Mimi Pockross of Denver, CO
Whenever I have needed a correction, I have come to Canyon Ranch.
It started in the late eighties. I was a forty-something wife and the mother of two boys and had recently moved to Denver from Chicago. I was overwhelmed with my dual responsibilities as owner of a Southwestern arts and crafts gallery that I had started in 1984. I felt very isolated in my new city and I was totally traumatized and stressed out with my 24/7 responsibilities. I needed some help.

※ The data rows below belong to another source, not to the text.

-- pv_equiv track=rewrite | github.com/Bargal-cmd/Whisper-model- | app.py | remove_repeated_segments
-- ===== SOURCE A (Python) =====
-- def remove_repeated_segments(segments):
--     cleaned = []
--     prev_text = ""
--
--     for seg in segments:
--         text = seg["text"].strip().lower()
--
--         if not text:
--             continue
--
--         if text == prev_text:
--             continue
--
--         if len(text) < 2:
--             continue
--
--         cleaned.append(seg)
--         prev_text = text
--
--     return cleaned
-- ===== SOURCE B (Python) =====
-- def remove_repeated_segments(segments):
--     def key(seg):
--         return seg["text"].strip().lower()
--
--     valid = [seg for seg in segments if len(key(seg)) >= 2]
--     return valid[:1] + [b for a, b in zip(valid, valid[1:]) if key(a) != key(b)]
-- ===== Notes on version B (the rewrite author's own statement) =====
-- stated objective: alternative
-- what changed: Replaces A's single stateful loop carrying prev_text with a two-pass decomposition: a filter comprehension keeping segments whose normalized text has length >= 2, then an adjacent-duplicate collapse built from zipping the filtered list with its own tail.
import Mathlib
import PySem

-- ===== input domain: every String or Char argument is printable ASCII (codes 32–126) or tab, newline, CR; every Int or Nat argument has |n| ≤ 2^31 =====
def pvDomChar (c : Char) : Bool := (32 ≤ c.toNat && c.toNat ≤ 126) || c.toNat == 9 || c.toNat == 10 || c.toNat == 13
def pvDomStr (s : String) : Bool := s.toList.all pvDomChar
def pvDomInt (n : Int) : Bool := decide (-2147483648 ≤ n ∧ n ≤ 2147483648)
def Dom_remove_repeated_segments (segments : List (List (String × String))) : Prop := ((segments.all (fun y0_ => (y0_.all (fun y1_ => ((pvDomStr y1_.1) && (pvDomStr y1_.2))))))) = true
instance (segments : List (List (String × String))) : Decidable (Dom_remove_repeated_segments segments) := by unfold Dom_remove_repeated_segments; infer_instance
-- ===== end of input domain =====

-- B replaces A's single stateful loop (prev_text accumulator) by a filter pass plus an
-- adjacent-pair (zip with the tail) deduplication pass; same cost, different decomposition.

-- seg["text"].strip().lower(); Pre_ guarantees the key is present, so the .getD "" default
-- branch is never taken on admitted inputs (Python raises KeyError exactly there).
def pvKey (seg : List (String × String)) : String :=
  PySem.Str.lower (PySem.Str.strip ((seg.lookup "text").getD ""))

-- ===== PORT A =====
-- the loop body: the four-branch if/continue chain of A, on state (cleaned, prev_text)
def pvStepA (st : List (List (String × String)) × String) (seg : List (String × String)) :
    List (List (String × String)) × String :=
  let text := pvKey seg
  if text = "" then st
  else if text = st.2 then st
  else if PySem.Str.len text < 2 then st
  else (st.1 ++ [seg], text)

def remove_repeated_segments (segments : List (List (String × String))) : List (List (String × String)) :=
  (segments.foldl pvStepA ([], "")).1

-- ===== PORT B =====
def remove_repeated_segments_alt (segments : List (List (String × String))) : List (List (String × String)) :=
  let valid := segments.filter (fun seg => 2 ≤ PySem.Str.len (pvKey seg))
  PySem.List.slice valid none (some 1) ++
    (valid.zip (PySem.List.slice valid (some 1) none)).filterMap
      (fun p => if pvKey p.1 ≠ pvKey p.2 then some p.2 else none)

-- ===== PRECONDITION & SPEC =====
-- Pre_ excludes exactly the inputs where some segment lacks the "text" key, on which Python A raises KeyError.
def Pre_remove_repeated_segments (segments : List (List (String × String))) : Prop :=
  (segments.all (fun seg => (seg.lookup "text").isSome)) = true
instance (segments : List (List (String × String))) : Decidable (Pre_remove_repeated_segments segments) := by unfold Pre_remove_repeated_segments; infer_instance

def pvWitness_remove_repeated_segments : (List (List (String × String))) :=
  [[("text", " Ab ")], [("text", "ab"), ("id", "1")], [("text", "x")], [("text", "cd")]]

def Spec_remove_repeated_segments (segments : List (List (String × String))) (out : List (List (String × String))) : Prop := out = remove_repeated_segments_alt segments
instance (segments : List (List (String × String))) (out : List (List (String × String))) : Decidable (Spec_remove_repeated_segments segments out) := by unfold Spec_remove_repeated_segments; infer_instance

-- ===== CLAIM (what is proved, stated in full; the proofs are below) =====
def Claim_equal_remove_repeated_segments : Prop := ∀ (segments : List (List (String × String))), Dom_remove_repeated_segments segments → Pre_remove_repeated_segments segments → Spec_remove_repeated_segments segments (remove_repeated_segments segments)

-- ===== LEMMAS AND PROOFS =====

-- A's loop as a structural recursion (the accumulator peeled off).
def pvFA (prev : String) : List (List (String × String)) → List (List (String × String))
  | [] => []
  | seg :: rest =>
    let text := pvKey seg
    if text = "" then pvFA prev rest
    else if text = prev then pvFA prev rest
    else if PySem.Str.len text < 2 then pvFA prev rest
    else seg :: pvFA text rest

-- adjacent dedup keyed by pvKey, carrying the previous key
def pvG (prev : String) : List (List (String × String)) → List (List (String × String))
  | [] => []
  | seg :: rest => if pvKey seg = prev then pvG prev rest else seg :: pvG (pvKey seg) rest

theorem pv_foldl_fst (segs : List (List (String × String)))
    (acc : List (List (String × String))) (prev : String) :
    (segs.foldl pvStepA (acc, prev)).1 = acc ++ pvFA prev segs := by
  induction segs generalizing acc prev with
  | nil => simp only [List.foldl_nil, pvFA, List.append_nil]
  | cons seg rest ih =>
    rw [List.foldl_cons, pvFA]
    by_cases h1 : pvKey seg = ""
    · have hs : pvStepA (acc, prev) seg = (acc, prev) := by
        unfold pvStepA; rw [if_pos h1]
      rw [hs, if_pos h1, ih]
    · by_cases h2 : pvKey seg = prev
      · have hs : pvStepA (acc, prev) seg = (acc, prev) := by
          unfold pvStepA; rw [if_neg h1, if_pos h2]
        rw [hs, if_neg h1, if_pos h2, ih]
      · by_cases h3 : PySem.Str.len (pvKey seg) < 2
        · have hs : pvStepA (acc, prev) seg = (acc, prev) := by
            unfold pvStepA; rw [if_neg h1, if_neg h2, if_pos h3]
          rw [hs, if_neg h1, if_neg h2, if_pos h3, ih]
        · have hs : pvStepA (acc, prev) seg = (acc ++ [seg], pvKey seg) := by
            unfold pvStepA; rw [if_neg h1, if_neg h2, if_neg h3]
          rw [hs, if_neg h1, if_neg h2, if_neg h3, ih]
          simp

theorem pv_len_pos_of_ne (t : String) (h : ¬ PySem.Str.len t < 2) : t ≠ "" := by
  intro he; subst he; revert h; decide

theorem pv_fA_eq_g_filter (segs : List (List (String × String))) (prev : String) :
    pvFA prev segs = pvG prev (segs.filter (fun seg => 2 ≤ PySem.Str.len (pvKey seg))) := by
  induction segs generalizing prev with
  | nil => simp only [pvFA, List.filter_nil, pvG]
  | cons seg rest ih =>
    rw [List.filter_cons, pvFA]
    by_cases h3 : PySem.Str.len (pvKey seg) < 2
    · have hf : ¬ (2 ≤ PySem.Str.len (pvKey seg)) := by omega
      rw [if_neg (fun hc => hf (of_decide_eq_true hc))]
      by_cases h1 : pvKey seg = ""
      · rw [if_pos h1, ih]
      · rw [if_neg h1]
        by_cases h2 : pvKey seg = prev
        · rw [if_pos h2, ih]
        · rw [if_neg h2, if_pos h3, ih]
    · have ht : (2 ≤ PySem.Str.len (pvKey seg)) := by omega
      have h1 : pvKey seg ≠ "" := pv_len_pos_of_ne _ h3
      rw [if_pos (decide_eq_true ht), if_neg h1, pvG]
      by_cases h2 : pvKey seg = prev
      · rw [if_pos h2, if_pos h2, ih]
      · rw [if_neg h2, if_neg h2, if_neg h3, ih]

theorem pv_zip_filterMap_eq_g (l : List (List (String × String))) (s : List (String × String)) :
    ((s :: l).zip l).filterMap
      (fun p => if pvKey p.1 ≠ pvKey p.2 then some p.2 else none) = pvG (pvKey s) l := by
  induction l generalizing s with
  | nil => simp only [List.zip_nil_right, List.filterMap_nil, pvG]
  | cons b rest ih =>
    rw [List.zip_cons_cons, List.filterMap_cons, pvG]
    by_cases h : pvKey b = pvKey s
    · rw [if_pos h]
      have : (if pvKey s ≠ pvKey b then some b else none) = none := by
        rw [if_neg (by simp [h])]
      rw [this, ← h, ih]
    · rw [if_neg h]
      have : (if pvKey s ≠ pvKey b then some b else none) = some b := by
        rw [if_pos (fun he => h he.symm)]
      rw [this, ih]

-- ===== VERDICT (by name: the statement is the Claim_ definition above) =====
theorem remove_repeated_segments_spec : Claim_equal_remove_repeated_segments := by
  intro segments _ _
  unfold Spec_remove_repeated_segments remove_repeated_segments remove_repeated_segments_alt
  dsimp only
  rw [pv_foldl_fst, pv_fA_eq_g_filter]
  rw [PySem.List.slice_from_one, PySem.List.slice_to _ (by decide)]
  cases hv : segments.filter (fun seg => 2 ≤ PySem.Str.len (pvKey seg)) with
  | nil => simp only [pvG, List.take_nil, List.zip_nil_left, List.filterMap_nil,
      List.append_nil]
  | cons s rest =>
    have hs : 2 ≤ PySem.Str.len (pvKey s) := by
      have := List.of_mem_filter (a := s) (l := segments)
        (p := fun seg => decide (2 ≤ PySem.Str.len (pvKey seg)))
        (by rw [hv]; exact List.mem_cons_self ..)
      exact of_decide_eq_true this
    have hne : pvKey s ≠ "" := by
      intro he; rw [he] at hs; revert hs; decide
    rw [pvG, if_neg hne, List.nil_append]
    have h1 : Int.toNat 1 = 1 := rfl
    rw [h1, List.take_succ_cons, List.take_zero, List.tail_cons, pv_zip_filterMap_eq_g]
    simp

I had learned about Canyon Ranch from the New York Times travel section and from other travel magazine articles that were constantly touting this new and unique experiment in “life enhancement.” Out of desperation one day when I was down in the dumps, I rang up the Spa Connection, a local organization which had not long before started to book spa trips – mostly to Canyon Ranch, since there were only one or two other spas at the time. I can still recall the conversation with Nona Feiner, the CEO and founder. “Do you want to go for the three day package or the five day?” I knew I’d take the three. It was all I could do to muster up the courage to spend the fee at the time and to justify going. “Well,” she went on. “A scheduler from the Ranch will call you shortly and help you plan your spa treatments.” I was already hooked.
Though I have returned to Canyon Ranch many more times since then, the most vivid of my memories remains the first. There was the van trip to the main entrance, the approach on dry dusty roads sporadically populated with saguaro cacti, the cool and calm Mexican tiled foyer, the living room filled with all the same Southwestern artifacts I was selling in my gallery, the grand piano, the fireplace, the inviting and beautifully upholstered chairs, the library.
At the time the rules for spa life were pretty rigid. All of us were relegated to meals that, though delicious, were under 1,500 calories, with few choices. Each night we would all look forward to the one “mocktail,” tomato juice with a bushy stalk of celery. There were no salad bars, no pasta bars, no choices other than the three meals a day. Of course, no alcohol was served. I recall that some people would try the regimen for a couple of days and then go AWOL into Tucson for some Mexican burritos.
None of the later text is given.